* TO DO
Search the listing below for the word "intro" and copy each line where it appears.

* DATA PROVIDED
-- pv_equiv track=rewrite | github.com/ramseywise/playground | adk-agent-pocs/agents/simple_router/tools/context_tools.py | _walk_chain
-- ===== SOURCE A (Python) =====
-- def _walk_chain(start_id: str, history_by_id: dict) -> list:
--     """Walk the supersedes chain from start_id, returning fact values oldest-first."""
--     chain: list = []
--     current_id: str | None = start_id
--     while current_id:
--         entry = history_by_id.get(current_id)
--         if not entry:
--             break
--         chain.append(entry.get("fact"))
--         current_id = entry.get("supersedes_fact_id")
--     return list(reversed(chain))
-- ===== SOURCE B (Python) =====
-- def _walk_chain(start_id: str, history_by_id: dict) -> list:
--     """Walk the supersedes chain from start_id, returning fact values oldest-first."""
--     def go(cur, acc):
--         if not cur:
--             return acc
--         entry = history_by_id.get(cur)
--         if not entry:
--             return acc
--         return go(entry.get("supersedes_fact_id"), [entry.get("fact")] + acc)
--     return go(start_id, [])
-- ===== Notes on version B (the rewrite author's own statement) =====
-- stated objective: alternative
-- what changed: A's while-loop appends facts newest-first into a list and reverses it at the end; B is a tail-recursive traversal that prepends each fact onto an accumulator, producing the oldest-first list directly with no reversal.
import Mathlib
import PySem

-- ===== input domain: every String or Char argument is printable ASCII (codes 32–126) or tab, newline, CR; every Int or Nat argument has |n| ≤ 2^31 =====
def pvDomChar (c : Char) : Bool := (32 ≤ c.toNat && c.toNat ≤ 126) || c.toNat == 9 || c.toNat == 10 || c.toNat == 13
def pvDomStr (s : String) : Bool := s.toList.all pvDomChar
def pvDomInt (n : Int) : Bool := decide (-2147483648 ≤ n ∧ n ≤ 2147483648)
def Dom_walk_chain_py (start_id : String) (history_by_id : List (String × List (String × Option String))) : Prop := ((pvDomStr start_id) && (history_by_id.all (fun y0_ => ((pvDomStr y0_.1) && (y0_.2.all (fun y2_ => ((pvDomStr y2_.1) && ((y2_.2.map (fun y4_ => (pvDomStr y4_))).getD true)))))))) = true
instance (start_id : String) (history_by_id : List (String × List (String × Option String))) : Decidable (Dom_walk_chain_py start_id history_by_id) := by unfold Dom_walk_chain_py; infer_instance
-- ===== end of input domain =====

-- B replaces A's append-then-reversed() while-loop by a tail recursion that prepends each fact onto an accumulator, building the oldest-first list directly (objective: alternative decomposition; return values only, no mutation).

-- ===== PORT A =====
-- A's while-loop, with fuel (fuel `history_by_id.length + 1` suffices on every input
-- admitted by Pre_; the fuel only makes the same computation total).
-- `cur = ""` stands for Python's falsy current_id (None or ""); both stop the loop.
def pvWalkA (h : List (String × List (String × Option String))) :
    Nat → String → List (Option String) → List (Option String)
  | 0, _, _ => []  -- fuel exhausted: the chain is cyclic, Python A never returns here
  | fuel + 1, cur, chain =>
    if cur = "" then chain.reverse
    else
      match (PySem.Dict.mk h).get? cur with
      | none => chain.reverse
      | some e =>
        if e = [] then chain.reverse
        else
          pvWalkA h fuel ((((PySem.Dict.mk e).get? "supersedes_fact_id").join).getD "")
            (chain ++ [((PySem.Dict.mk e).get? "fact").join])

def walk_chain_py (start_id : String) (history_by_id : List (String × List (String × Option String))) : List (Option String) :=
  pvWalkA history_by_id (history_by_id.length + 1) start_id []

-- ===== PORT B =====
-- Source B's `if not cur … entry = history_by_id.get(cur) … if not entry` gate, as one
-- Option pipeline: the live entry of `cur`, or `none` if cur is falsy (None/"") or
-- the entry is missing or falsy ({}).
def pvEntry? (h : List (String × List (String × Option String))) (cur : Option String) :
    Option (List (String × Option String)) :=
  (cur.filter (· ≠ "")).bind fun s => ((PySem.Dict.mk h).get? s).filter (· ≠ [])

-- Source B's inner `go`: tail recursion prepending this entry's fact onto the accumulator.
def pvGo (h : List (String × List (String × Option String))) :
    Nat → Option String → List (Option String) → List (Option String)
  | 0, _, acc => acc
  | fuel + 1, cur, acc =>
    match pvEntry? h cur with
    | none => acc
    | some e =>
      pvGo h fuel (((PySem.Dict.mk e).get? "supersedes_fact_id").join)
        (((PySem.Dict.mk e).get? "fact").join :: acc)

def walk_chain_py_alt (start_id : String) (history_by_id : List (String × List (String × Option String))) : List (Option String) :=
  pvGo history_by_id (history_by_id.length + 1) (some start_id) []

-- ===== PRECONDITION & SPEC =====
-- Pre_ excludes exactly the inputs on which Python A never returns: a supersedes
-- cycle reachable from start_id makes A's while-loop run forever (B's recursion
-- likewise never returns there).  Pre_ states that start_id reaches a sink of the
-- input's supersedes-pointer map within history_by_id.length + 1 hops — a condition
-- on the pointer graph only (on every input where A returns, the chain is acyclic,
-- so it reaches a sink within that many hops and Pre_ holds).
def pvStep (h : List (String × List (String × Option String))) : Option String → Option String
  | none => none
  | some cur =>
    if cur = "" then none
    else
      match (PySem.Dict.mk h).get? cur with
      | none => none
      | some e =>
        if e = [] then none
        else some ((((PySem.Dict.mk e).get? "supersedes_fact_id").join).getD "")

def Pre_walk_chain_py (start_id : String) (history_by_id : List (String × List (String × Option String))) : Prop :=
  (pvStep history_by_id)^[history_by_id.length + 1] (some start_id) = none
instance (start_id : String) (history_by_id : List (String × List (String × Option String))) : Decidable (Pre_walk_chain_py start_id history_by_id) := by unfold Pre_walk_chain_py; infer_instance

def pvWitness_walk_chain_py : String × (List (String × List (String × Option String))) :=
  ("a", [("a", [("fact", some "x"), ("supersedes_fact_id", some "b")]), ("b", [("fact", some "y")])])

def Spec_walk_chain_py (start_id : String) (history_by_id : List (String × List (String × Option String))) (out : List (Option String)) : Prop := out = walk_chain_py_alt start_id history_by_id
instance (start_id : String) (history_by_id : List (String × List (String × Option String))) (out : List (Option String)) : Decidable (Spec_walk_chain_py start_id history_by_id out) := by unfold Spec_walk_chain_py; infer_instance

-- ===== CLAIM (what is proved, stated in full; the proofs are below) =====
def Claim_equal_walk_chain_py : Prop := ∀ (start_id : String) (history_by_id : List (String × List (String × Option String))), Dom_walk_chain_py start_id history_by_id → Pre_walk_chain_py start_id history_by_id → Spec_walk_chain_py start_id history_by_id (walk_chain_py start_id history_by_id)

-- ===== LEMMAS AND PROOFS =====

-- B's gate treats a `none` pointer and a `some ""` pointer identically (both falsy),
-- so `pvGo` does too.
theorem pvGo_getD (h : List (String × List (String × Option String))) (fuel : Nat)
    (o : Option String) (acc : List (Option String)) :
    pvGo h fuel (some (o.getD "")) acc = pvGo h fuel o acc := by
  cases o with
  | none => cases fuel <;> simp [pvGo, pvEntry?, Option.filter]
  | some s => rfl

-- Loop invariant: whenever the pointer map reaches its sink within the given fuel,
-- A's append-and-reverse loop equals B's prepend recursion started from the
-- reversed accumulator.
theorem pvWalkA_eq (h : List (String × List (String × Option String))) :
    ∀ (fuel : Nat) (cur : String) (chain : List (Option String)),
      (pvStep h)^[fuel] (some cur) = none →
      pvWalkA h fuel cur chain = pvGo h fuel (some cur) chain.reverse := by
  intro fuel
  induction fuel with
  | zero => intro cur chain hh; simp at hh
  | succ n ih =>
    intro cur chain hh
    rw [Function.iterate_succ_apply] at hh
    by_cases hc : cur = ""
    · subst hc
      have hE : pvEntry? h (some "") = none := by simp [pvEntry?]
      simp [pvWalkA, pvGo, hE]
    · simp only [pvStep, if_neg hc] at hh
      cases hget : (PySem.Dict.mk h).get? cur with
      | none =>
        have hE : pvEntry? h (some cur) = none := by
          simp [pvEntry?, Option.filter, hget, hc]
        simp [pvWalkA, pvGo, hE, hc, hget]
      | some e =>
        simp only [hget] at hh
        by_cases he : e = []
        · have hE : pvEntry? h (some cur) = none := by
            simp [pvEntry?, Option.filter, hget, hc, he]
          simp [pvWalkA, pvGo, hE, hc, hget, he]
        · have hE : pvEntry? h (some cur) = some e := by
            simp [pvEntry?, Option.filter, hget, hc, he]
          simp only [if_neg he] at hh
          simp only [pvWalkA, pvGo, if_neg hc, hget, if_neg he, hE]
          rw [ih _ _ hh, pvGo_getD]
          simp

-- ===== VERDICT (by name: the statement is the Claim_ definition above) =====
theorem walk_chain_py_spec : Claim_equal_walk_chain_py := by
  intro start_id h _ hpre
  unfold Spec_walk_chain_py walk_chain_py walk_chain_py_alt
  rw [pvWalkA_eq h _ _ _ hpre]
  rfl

* RESPONSE AREA
  intro fuel
  | zero => intro cur chain hh; simp at hh
    intro cur chain hh
  intro start_id h _ hpre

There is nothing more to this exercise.